Oke, soal ekspektasi, kita semua deg-degan dan penasaran akan kualitas kedua film. Namun, tim "Bumi Manusia" dan "Perburuan" telah berusaha melakukan yang terbaik untuk menerjemahkan karya sastra Pram ke dalam bentuk film. Semua pihak berusaha menjalankan perannya dalam merayakan karya-karya Pram agar selalu dinikmati dunia. Kini, saatnya kita sebagai pembaca dan penonton merayakan karya-karya Pram dalam bentuk yang berbeda, sebagai bentuk penghormatan kepada perjuangannya dalam khazanah sastra tanah air, dan dalam mencintai Indonesia. 

Jakarta, 6 Juli 2019

6 comments

  1. Perburuan yang main Adipati Dolken? Aku lihat sekilas trailernya Bumi Manusia akting Iqbal oke. Tapi aku belum baca bukunya sih. Hoho

    ReplyDelete
    Replies
    1. Baca bukunya dulu geh biar nyambung sama filmnya. Karena kalau nonton filmnya dulu baru baca buku ceritanya, nanti ekspektasinya kebalik dan bakal sakit hati eaaa

      Delete
  2. aku pernah baca novelnya Bumi Manusia itu. berat kali yaaa... bahasanya sulit dipahami, nyastra banget deh. jadi suka nggak kebayang gitu gimana caranya bikin novel itu jadi film yang apik.

    ReplyDelete
    Replies
    1. Soalnya cara berbahasa orang zaman itu beda sama zaman sekarang, makanya sulit kita pahami.
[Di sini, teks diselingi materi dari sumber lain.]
-- pv_equiv track=rewrite | github.com/Vilcius/constraint_gadgets | core/resource_estimation.py | _cnt_ctrl_add
-- ===== SOURCE A (Python) =====
-- from typing import Dict, List, Tuple
--
-- def _cnt_ctrl_add(ka: int, kb: int) -> Dict[str, int]:
--     """Gates for _controlled_addition with reg_a size ka, reg_b size kb."""
--     cry = cc_ry = 0
--     for ell in range(ka - 1, -1, -1):
--         lim = min(kb, ell + 1)
--         for j in range(lim):
--             if j == 0:
--                 cry += 1
--             else:
--                 cc_ry += 1
--     return {"CRY": cry, "CC_RY": cc_ry}
-- ===== SOURCE B (Python) =====
-- def _cnt_ctrl_add(ka: int, kb: int):
--     """Gates for _controlled_addition: closed-form count, no loops."""
--     if ka <= 0 or kb <= 0:
--         return {"CRY": 0, "CC_RY": 0}
--     m = min(ka, kb)
--     total = m * (m + 1) // 2 + (ka - m) * kb
--     return {"CRY": ka, "CC_RY": total - ka}
-- ===== Notes on version B (the rewrite author's own statement) =====
-- stated objective: faster
-- what changed: Replaced the nested counting loops by a closed-form arithmetic formula: CRY = ka and CC_RY via a triangular-number sum split at min(ka, kb).
import Mathlib
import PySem

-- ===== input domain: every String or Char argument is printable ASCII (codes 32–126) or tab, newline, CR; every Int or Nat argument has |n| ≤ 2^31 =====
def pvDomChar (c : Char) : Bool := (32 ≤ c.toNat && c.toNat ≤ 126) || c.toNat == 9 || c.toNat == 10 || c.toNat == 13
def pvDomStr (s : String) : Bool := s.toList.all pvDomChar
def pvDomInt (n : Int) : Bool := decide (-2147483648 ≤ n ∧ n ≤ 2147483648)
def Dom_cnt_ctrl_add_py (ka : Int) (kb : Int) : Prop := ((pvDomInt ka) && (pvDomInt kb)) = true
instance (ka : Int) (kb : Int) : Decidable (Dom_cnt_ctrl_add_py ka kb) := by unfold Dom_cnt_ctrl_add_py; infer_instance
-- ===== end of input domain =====

-- B replaces A's nested counting loops by a closed-form arithmetic formula (objective: faster, O(1) vs O(ka*kb)).

-- ===== PORT A =====
-- inner loop body: j == 0 increments cry, else cc_ry
def pvInnerStep (q : Int × Int) (j : Int) : Int × Int :=
  if j == 0 then (q.1 + 1, q.2) else (q.1, q.2 + 1)

def cnt_ctrl_add_py (ka : Int) (kb : Int) : List (String × Int) :=
  let st := (PySem.List.pyRange (ka - 1) (-1) (-1)).foldl
    (fun p ell => (PySem.List.pyRange 0 (min kb (ell + 1)) 1).foldl pvInnerStep p) (0, 0)
  [("CRY", st.1), ("CC_RY", st.2)]

-- ===== PORT B =====
def cnt_ctrl_add_py_alt (ka : Int) (kb : Int) : List (String × Int) :=
  if ka ≤ 0 ∨ kb ≤ 0 then [("CRY", 0), ("CC_RY", 0)]
  else
    let m := min ka kb
    let total := PySem.Int.floordiv (m * (m + 1)) 2 + (ka - m) * kb
    [("CRY", ka), ("CC_RY", total - ka)]

-- ===== PRECONDITION & SPEC =====
def Spec_cnt_ctrl_add_py (ka : Int) (kb : Int) (out : List (String × Int)) : Prop := out = cnt_ctrl_add_py_alt ka kb
instance (ka : Int) (kb : Int) (out : List (String × Int)) : Decidable (Spec_cnt_ctrl_add_py ka kb out) := by unfold Spec_cnt_ctrl_add_py; infer_instance

-- ===== CLAIM (what is proved, stated in full; the proofs are below) =====
def Claim_equal_cnt_ctrl_add_py : Prop := ∀ (ka : Int) (kb : Int), Dom_cnt_ctrl_add_py ka kb → Spec_cnt_ctrl_add_py ka kb (cnt_ctrl_add_py ka kb)

-- ===== LEMMAS AND PROOFS =====

-- Σ_{e=1}^{n} (min kb e − 1): A's cc_ry count for ka = n (proof-only helper)
def pvCc (kb : Int) : Nat → Int
  | 0 => 0
  | n + 1 => pvCc kb n + (min kb ((n : Int) + 1) - 1)

-- inner fold over pyRange a lim 1 with 1 ≤ a never hits j = 0
theorem pvInner_pos (a lim : Int) (ha : 1 ≤ a) (q : Int × Int) :
    (PySem.List.pyRange a lim 1).foldl pvInnerStep q = (q.1, q.2 + max (lim - a) 0) := by
  rw [PySem.List.pyRange_one, List.foldl_map]
  have h : ∀ (n : Nat) (q : Int × Int),
      (List.range n).foldl (fun q (k : Nat) => pvInnerStep q (a + (k : Int))) q = (q.1, q.2 + (n : Int)) := by
    intro n
    induction n with
    | zero => intro q; simp
    | succ n ih =>
      intro q
      rw [List.range_succ, List.foldl_append]
      rw [ih]
      simp only [List.foldl_cons, List.foldl_nil, pvInnerStep]
      have hne : (a + (n : Int) == 0) = false := by
        simp only [beq_eq_false_iff_ne]; omega
      rw [hne]
      simp only [Bool.false_eq_true, if_false, Prod.mk.injEq]
      refine ⟨by simp, by push_cast; ring⟩
  rw [h]
  congr 1
  omega

-- one full inner loop: range(lim) with lim = min kb (ell+1)
theorem pvInner (lim : Int) (p : Int × Int) :
    (PySem.List.pyRange 0 lim 1).foldl pvInnerStep p =
      if lim ≤ 0 then p else (p.1 + 1, p.2 + (lim - 1)) := by
  by_cases h : lim ≤ 0
  · rw [PySem.List.pyRange_one_eq_nil (by omega)]
    simp [h]
  · rw [PySem.List.pyRange_one_cons (by omega)]
    simp only [List.foldl_cons]
    have h0 : pvInnerStep p 0 = (p.1 + 1, p.2) := by simp [pvInnerStep]
    rw [h0, show (0 : Int) + 1 = 1 from by norm_num, pvInner_pos 1 lim (by omega)]
    simp only [if_neg h, Prod.mk.injEq]
    refine ⟨by simp, by omega⟩

-- outer loop, kb > 0: each of the n iterations adds 1 to cry and min kb (ell+1) − 1 to cc_ry
theorem pvOuter (kb : Int) (hkb : 0 < kb) (n : Nat) :
    ∀ (p : Int × Int),
      (PySem.List.pyRange ((n : Int) - 1) (-1) (-1)).foldl
        (fun p ell => (PySem.List.pyRange 0 (min kb (ell + 1)) 1).foldl pvInnerStep p) p =
      (p.1 + (n : Int), p.2 + pvCc kb n) := by
  induction n with
  | zero =>
    intro p
    rw [PySem.List.pyRange_neg_one_eq_nil (by omega)]
    simp [pvCc]
  | succ n ih =>
    intro p
    have hc : ((n : Int) + 1 - 1 : Int) = (n : Int) := by omega
    rw [show (((n + 1 : Nat) : Int) - 1) = (n : Int) by push_cast; omega]
    rw [PySem.List.pyRange_neg_one_cons (by omega)]
    simp only [List.foldl_cons]
    rw [pvInner]
    have hlim : ¬ min kb ((n : Int) + 1) ≤ 0 := by omega
    rw [if_neg hlim]
    rw [show ((n : Int) - 1) = (((n : Nat) : Int) - 1) by rfl, ih]
    simp only [pvCc, Prod.mk.injEq]
    exact ⟨by push_cast; ring, by ring⟩

-- closed form for pvCc: pvCc kb n = T(n) − n with T the split triangular sum
theorem pvCc_closed (kb : Int) (hkb : 0 < kb) (n : Nat) :
    pvCc kb n + (n : Int) =
      (min (n : Int) kb * (min (n : Int) kb + 1)) / 2 + ((n : Int) - min (n : Int) kb) * kb := by
  induction n with
  | zero => simp [pvCc, min_eq_left (by omega : (0 : Int) ≤ kb)]
  | succ n ih =>
    simp only [pvCc]
    by_cases h : (n : Int) + 1 ≤ kb
    · have hm' : min ((n : Int) + 1) kb = (n : Int) + 1 := by omega
      have hm : min (n : Int) kb = (n : Int) := by omega
      have hmin : min kb ((n : Int) + 1) = (n : Int) + 1 := by omega
      rw [hm] at ih
      have hdiv : (((n : Int) + 1) * ((n : Int) + 1 + 1)) / 2
          = ((n : Int) * ((n : Int) + 1)) / 2 + ((n : Int) + 1) := by
        have he : ((n : Int) + 1) * ((n : Int) + 1 + 1) = (n : Int) * ((n : Int) + 1) + ((n : Int) + 1) * 2 := by ring
        rw [he, Int.add_mul_ediv_right _ _ (by norm_num : (2 : Int) ≠ 0)]
      push_cast
      rw [hm', hmin, hdiv]
      have h1 : (((n : Int) + 1) - ((n : Int) + 1)) * kb = 0 := by ring
      have h2 : ((n : Int) - (n : Int)) * kb = 0 := by ring
      rw [h2] at ih
      rw [h1]
      linarith [ih]
    · have hm' : min ((n : Int) + 1) kb = kb := by omega
      have hm : min (n : Int) kb = kb := by omega
      have hmin : min kb ((n : Int) + 1) = kb := by omega
      rw [hm] at ih
      push_cast
      rw [hm', hmin]
      have hr : ((n : Int) + 1 - kb) * kb = ((n : Int) - kb) * kb + kb := by ring
      rw [hr]
      linarith [ih]

-- outer loop, kb ≤ 0: every inner range is empty, the state never changes
theorem pvOuter_nonpos (kb : Int) (hkb : kb ≤ 0) (l : List Int) :
    ∀ (p : Int × Int),
      l.foldl (fun p ell => (PySem.List.pyRange 0 (min kb (ell + 1)) 1).foldl pvInnerStep p) p = p := by
  induction l with
  | nil => intro p; rfl
  | cons x xs ih =>
    intro p
    simp only [List.foldl_cons]
    rw [pvInner, if_pos (by omega)]
    exact ih p

-- ===== VERDICT (by name: the statement is the Claim_ definition above) =====
theorem cnt_ctrl_add_py_spec : Claim_equal_cnt_ctrl_add_py := by
  intro ka kb _
  unfold Spec_cnt_ctrl_add_py cnt_ctrl_add_py cnt_ctrl_add_py_alt
  by_cases hkb : kb ≤ 0
  · rw [pvOuter_nonpos kb hkb]
    simp [if_pos (Or.inr hkb)]
  · by_cases hka : ka ≤ 0
    · rw [PySem.List.pyRange_neg_one_eq_nil (by omega)]
      simp [if_pos (Or.inl hka)]
    · have hka' : 0 < ka := by omega
      have hn : ((ka.toNat : Nat) : Int) = ka := by omega
      rw [show (ka - 1) = ((ka.toNat : Int) - 1) by omega]
      rw [pvOuter kb (by omega) ka.toNat]
      have hcc := pvCc_closed kb (by omega) ka.toNat
      rw [hn] at hcc
      rw [if_neg (by omega)]
      simp only [List.cons.injEq, Prod.mk.injEq, true_and, and_true, zero_add]
      refine ⟨by omega, ?_⟩
      rw [PySem.Int.floordiv_eq_ediv_of_pos (by norm_num : (0 : Int) < 2)]
      linarith [hcc]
Tapi aku menyelesaikan 4 buku tetralogi buru plus 1 buku lainnya hanya 28 hari loh karena seru hehehe

      Delete
  3. setelah nonton trailer bumi manusia, saya mengharapkan filmnya sebagus trailernya, karena jujur saja, saya sendiri ga pernah baca bukunya langsung, kalimat yang paling saya ingat di trailer itu kata-kata ibu Minke " Kita adalah orang pertama yang melawan pengadilan kulit putih"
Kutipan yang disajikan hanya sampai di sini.